Dritan Baholli

Personal information
- Full name: Dritan Baholli
- Date of birth: 23 July 1974 (age 50)
- Place of birth: Tirana, Albania
- Position(s): Defender

Senior career*
- Years: Team / Apps / (Gls)
- 1991–1995: Tirana / 56 / (2)
- 1995–1997: Partizani / 46 / (3)
- 1997: Austria Wien / 0 / (0)
- 1997: SV Würmla
- 1998: Kremser SC
- 1998: First Vienna
- 1999–2000: Nußdorfer AC
- 2000–2001: FC Stadlau
- 2001–2003: DSV Fortuna 05 Wien
- 2003–2004: SV Wienerberg

International career^{‡}
- 1996: Albania / 1 / (0)

Managerial career
- 2005–2006: Rapid Wien (Fitness coach)
- 2006–2007: Albania (Fitness coach)
- 2010–2011: SC Wiener Neustadt (Fitness coach)
- 2011–2013: Rapid Wien (Assistant)

= Dritan Baholli =

Albanian footballer and coach

Dritan Baholli (born 23 July 1974) is an Albanian football coach and a former professional footballer.
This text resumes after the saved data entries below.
-- pv_equiv track=rewrite | github.com/Brychlikov/matura_solutions | 2020/zad4.py | zad43
-- ===== SOURCE A (Python) =====
-- from collections import Counter
--
-- def zad43(l):
--     luki = [abs(x - y) for x, y in zip(l[:-1], l[1:])]
--     c = Counter(luki)
--     counts = c.most_common()
--     result = []
--     best = counts[0][1]
--     for el in counts:
--         if el[1] != best:
--             break
--         result.append(el)
--     return result
-- ===== SOURCE B (Python) =====
-- def zad43(l):
--     counts = {}
--     for x, y in zip(l, l[1:]):
--         g = abs(y - x)
--         counts[g] = counts.get(g, 0) + 1
--     best = max(counts.values())
--     return [(k, v) for k, v in counts.items() if v == best]
-- ===== Notes on version B (the rewrite author's own statement) =====
-- stated objective: alternative
-- what changed: B replaces A's full sort of the Counter (most_common) plus break-prefix walk by a single dict-building pass over zip(l, l[1:]) followed by computing the maximum count and filtering the table in one comprehension; no sort is performed.
import Mathlib
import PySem

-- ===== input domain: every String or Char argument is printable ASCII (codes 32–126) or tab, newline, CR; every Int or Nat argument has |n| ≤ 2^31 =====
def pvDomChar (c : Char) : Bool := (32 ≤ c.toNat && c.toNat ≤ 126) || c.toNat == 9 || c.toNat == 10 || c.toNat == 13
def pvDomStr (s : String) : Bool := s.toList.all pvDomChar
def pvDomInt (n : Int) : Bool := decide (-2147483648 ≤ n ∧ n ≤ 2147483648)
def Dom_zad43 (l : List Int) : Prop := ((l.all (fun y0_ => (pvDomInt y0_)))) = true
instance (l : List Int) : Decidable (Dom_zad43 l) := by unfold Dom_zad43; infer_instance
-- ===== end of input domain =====

-- B avoids A's sort of the Counter: it builds the gap-count dict in one pass and selects the
-- max-count entries by a single filter; equal return values are proved on lists of length ≥ 2.

-- ===== PORT A =====
-- the 'for el in counts: if el[1] != best: break; result.append(el)' loop
def pvTake_zad43 (best : Int) : List (Int × Int) → List (Int × Int)
  | [] => []
  | el :: rest => if el.2 ≠ best then [] else el :: pvTake_zad43 best rest

def zad43 (l : List Int) : List (Int × Int) :=
  let luki := ((PySem.List.slice l none (some (-1))).zip (PySem.List.slice l (some 1) none)).map
      (fun p => |p.1 - p.2|)
  let c := PySem.Dict.counter luki
  let counts := PySem.List.sorted c.items (fun p => p.2) true   -- c.most_common()
  match counts with
  | [] => []                                   -- counts[0][1] raises IndexError: outside Pre_
  | el0 :: _ => pvTake_zad43 el0.2 counts

-- ===== PORT B =====
def zad43_alt (l : List Int) : List (Int × Int) :=
  let counts := (l.zip (PySem.List.slice l (some 1) none)).foldl
      (fun d p => d.insert (|p.2 - p.1|) (d.getD (|p.2 - p.1|) 0 + 1)) PySem.Dict.empty
  match PySem.List.max? counts.values (fun v => v) with
  | some best => counts.items.filter (fun p => p.2 == best)
  | none => []                                 -- max() raises ValueError: outside Pre_

-- ===== PRECONDITION & SPEC =====
-- Pre_ excludes lists with fewer than two elements: there are no gaps, so A raises IndexError
-- (counts[0]) and B raises ValueError (max of an empty sequence).
def Pre_zad43 (l : List Int) : Prop := 2 ≤ l.length
instance (l : List Int) : Decidable (Pre_zad43 l) := by unfold Pre_zad43; infer_instance
def pvWitness_zad43 : List Int := [1, 3, 6, 4]
def Spec_zad43 (l : List Int) (out : List (Int × Int)) : Prop := out = zad43_alt l
instance (l : List Int) (out : List (Int × Int)) : Decidable (Spec_zad43 l out) := by unfold Spec_zad43; infer_instance

-- ===== CLAIM (what is proved, stated in full; the proofs are below) =====
def Claim_equal_zad43 : Prop := ∀ (l : List Int), Dom_zad43 l → Pre_zad43 l → Spec_zad43 l (zad43 l)

-- ===== LEMMAS AND PROOFS =====

lemma pvFilterNil {α : Type} (key : α → Int) (v : Int) (s : List α)
    (h : ∀ y ∈ s, key y < v) : s.filter (fun a => key a == v) = [] := by
  rw [List.filter_eq_nil_iff]
  intro a ha
  simpa using (h a ha).ne

lemma pvFilterInsertBy {α : Type} (key : α → Int) (v : Int) (x : α) (ys : List α)
    (hp : ys.Pairwise (fun a b => key b ≤ key a)) :
    (PySem.List.insertBy (fun a b => decide (key b < key a)) x ys).filter (fun a => key a == v)
      = if key x = v then ys.filter (fun a => key a == v) ++ [x]
        else ys.filter (fun a => key a == v) := by
  induction ys with
  | nil =>
    by_cases hx : key x = v <;> simp [PySem.List.insertBy, hx]
  | cons y t ih =>
    rw [List.pairwise_cons] at hp
    by_cases hlt : key y < key x
    · have he : PySem.List.insertBy (fun a b => decide (key b < key a)) x (y :: t) = x :: y :: t := by
        simp [PySem.List.insertBy, hlt]
      rw [he]
      by_cases hx : key x = v
      · have hall : ∀ z ∈ y :: t, key z < v := by
          intro z hz
          rcases List.mem_cons.mp hz with hz | hz
          · exact hz ▸ hx ▸ hlt
          · exact lt_of_le_of_lt (hp.1 z hz) (hx ▸ hlt)
        rw [List.filter_cons_of_pos (by simpa using hx), pvFilterNil key v _ hall]
        simp [hx]
      · rw [List.filter_cons_of_neg (by simpa using hx)]
        simp [hx]
    · have he : PySem.List.insertBy (fun a b => decide (key b < key a)) x (y :: t)
          = y :: PySem.List.insertBy (fun a b => decide (key b < key a)) x t := by
        simp [PySem.List.insertBy, hlt]
      rw [he, List.filter_cons, ih hp.2, List.filter_cons]
      by_cases hx : key x = v <;> by_cases hy : key y = v <;> simp [hx, hy]

lemma pvFilterSorted {α : Type} (key : α → Int) (v : Int) (xs : List α) :
    (PySem.List.sorted xs key true).filter (fun a => key a == v)
      = xs.filter (fun a => key a == v) := by
  induction xs using List.reverseRecOn with
  | nil => rfl
  | append_singleton xs x ih =>
    have h1 : PySem.List.sorted (xs ++ [x]) key true
        = PySem.List.insertBy (fun a b => decide (key b < key a)) x (PySem.List.sorted xs key true) := by
      rw [PySem.List.sorted_rev_eq_foldl_insertBy, PySem.List.sorted_rev_eq_foldl_insertBy,
          List.foldl_append]
      rfl
    rw [h1, pvFilterInsertBy key v x _ (PySem.List.sorted_pairwise_rev xs key)]
    by_cases hx : key x = v <;> simp [hx, ih]

lemma pvTakeWhileFilter {α : Type} (key : α → Int) (v : Int) (s : List α)
    (hp : s.Pairwise (fun a b => key b ≤ key a)) (hb : ∀ y ∈ s, key y ≤ v) :
    s.takeWhile (fun a => key a == v) = s.filter (fun a => key a == v) := by
  induction s with
  | nil => rfl
  | cons a t ih =>
    rw [List.pairwise_cons] at hp
    by_cases ha : key a = v
    · rw [List.takeWhile_cons_of_pos (by simpa using ha),
          List.filter_cons_of_pos (by simpa using ha),
          ih hp.2 (fun y hy => hb y (List.mem_cons_of_mem a hy))]
    · have hav : key a < v := lt_of_le_of_ne (hb a List.mem_cons_self) ha
      have hall : ∀ y ∈ a :: t, key y < v := by
        intro y hy
        rcases List.mem_cons.mp hy with hy | hy
        · exact hy ▸ hav
        · exact lt_of_le_of_lt (hp.1 y hy) hav
      rw [List.takeWhile_cons_of_neg (by simpa using ha), pvFilterNil key v _ hall]

lemma pvTakeEq (best : Int) (s : List (Int × Int)) :
    pvTake_zad43 best s = s.takeWhile (fun a => a.2 == best) := by
  induction s with
  | nil => rfl
  | cons a t ih =>
    by_cases h : a.2 = best
    · rw [List.takeWhile_cons_of_pos (by simpa using h)]
      simp [pvTake_zad43, h, ih]
    · rw [List.takeWhile_cons_of_neg (by simpa using h)]
      simp [pvTake_zad43, h]

lemma pvZip (l : List Int) : l.dropLast.zip l.tail = l.zip l.tail := by
  induction l with
  | nil => rfl
  | cons x xs ih =>
    cases xs with
    | nil => rfl
    | cons y t =>
      simpa using ih

-- ===== VERDICT (by name: the statement is the Claim_ definition above) =====
theorem zad43_spec : Claim_equal_zad43 := by
  unfold Claim_equal_zad43
  intro l _ hpre
  show zad43 l = zad43_alt l
  simp only [zad43, zad43_alt]
  -- the gap list, in A's form
  set G : List Int := ((PySem.List.slice l none (some (-1))).zip (PySem.List.slice l (some 1) none)).map
      (fun p => |p.1 - p.2|) with hGdef
  -- B builds the same Counter
  have hG : (l.zip (PySem.List.slice l (some 1) none)).map (fun p => |p.2 - p.1|) = G := by
    rw [hGdef, PySem.List.slice_to_neg_one, PySem.List.slice_from_one, pvZip]
    exact List.map_congr_left (fun p _ => abs_sub_comm _ _)
  have hc : (l.zip (PySem.List.slice l (some 1) none)).foldl
      (fun d p => d.insert (|p.2 - p.1|) (d.getD (|p.2 - p.1|) 0 + 1)) PySem.Dict.empty
      = PySem.Dict.counter G := by
    rw [← hG, ← PySem.Dict.foldl_insert_getD_add_one_eq_counter, List.foldl_map]
  rw [hc]
  have hGne : G ≠ [] := by
    rw [hGdef, PySem.List.slice_to_neg_one, PySem.List.slice_from_one]
    match l, hpre with
    | a :: b :: r, _ => simp
  rcases h : PySem.List.sorted (PySem.Dict.counter G).items (fun p => p.2) true with _ | ⟨⟨k0, b0⟩, t⟩
  · exfalso
    rw [PySem.List.sorted_eq_nil_iff, PySem.Dict.items_counter, List.map_eq_nil_iff] at h
    rcases List.exists_mem_of_ne_nil G hGne with ⟨g, hg⟩
    exact (List.eq_nil_iff_forall_not_mem.mp h g) ((PySem.Set.mem_ofList G g).mpr hg)
  · -- head count b0 is an upper bound of all counts
    have hub : ∀ y ∈ (PySem.Dict.counter G).items, y.2 ≤ b0 :=
      PySem.List.key_head_sorted_rev_ge (PySem.Dict.counter G).items (fun p => p.2) h
    have hmem : (k0, b0) ∈ (PySem.Dict.counter G).items := by
      have : (k0, b0) ∈ PySem.List.sorted (PySem.Dict.counter G).items (fun p => p.2) true := by
        rw [h]; exact List.mem_cons_self
      exact (PySem.List.mem_sorted _ _ _ _).mp this
    -- B's max is b0
    rcases hmax : PySem.List.max? (PySem.Dict.counter G).values (fun v => v) with _ | m
    · exfalso
      rw [PySem.List.max?_eq_none_iff] at hmax
      have : b0 ∈ (PySem.Dict.counter G).values := by
        simp only [PySem.Dict.values]
        exact List.mem_map_of_mem hmem
      rw [hmax] at this
      exact List.not_mem_nil this
    · have hm1 : m ≤ b0 := by
        have hmv := PySem.List.max?_mem hmax
        simp only [PySem.Dict.values, List.mem_map] at hmv
        rcases hmv with ⟨p, hpmem, hpm⟩
        exact hpm ▸ hub p hpmem
      have hm2 : b0 ≤ m := by
        refine PySem.List.max?_isMax hmax b0 ?_
        simp only [PySem.Dict.values]
        exact List.mem_map_of_mem hmem
      have hmb : m = b0 := le_antisymm hm1 hm2
      -- reduce both sides to the same filter
      rw [hmb]
      show pvTake_zad43 (k0, b0).2 ((k0, b0) :: t)
          = (PySem.Dict.counter G).items.filter (fun p => p.2 == b0)
      have hA : pvTake_zad43 (k0, b0).2 ((k0, b0) :: t)
          = (PySem.Dict.counter G).items.filter (fun p => p.2 == b0) := by
        rw [← h, pvTakeEq, pvTakeWhileFilter (fun p : Int × Int => p.2) b0 _
            (PySem.List.sorted_pairwise_rev _ _)
            (fun y hy => hub y ((PySem.List.mem_sorted _ _ _ _).mp hy)),
          pvFilterSorted]
      exact hA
He has been assistant manager and fitness coach at Austrian Bundesliga side Rapid Vienna.

==Club career==
Born in Tirana, Baholli played for Albanian giants SK Tirana and Partizani Tirana in the 1990s before moving to Austria to play for several Austrian lower league clubs.

==International career==
Baholli made his debut for Albania in an April 1996 friendly match against Bosnia and Hercegovina. It proved to be his only international game.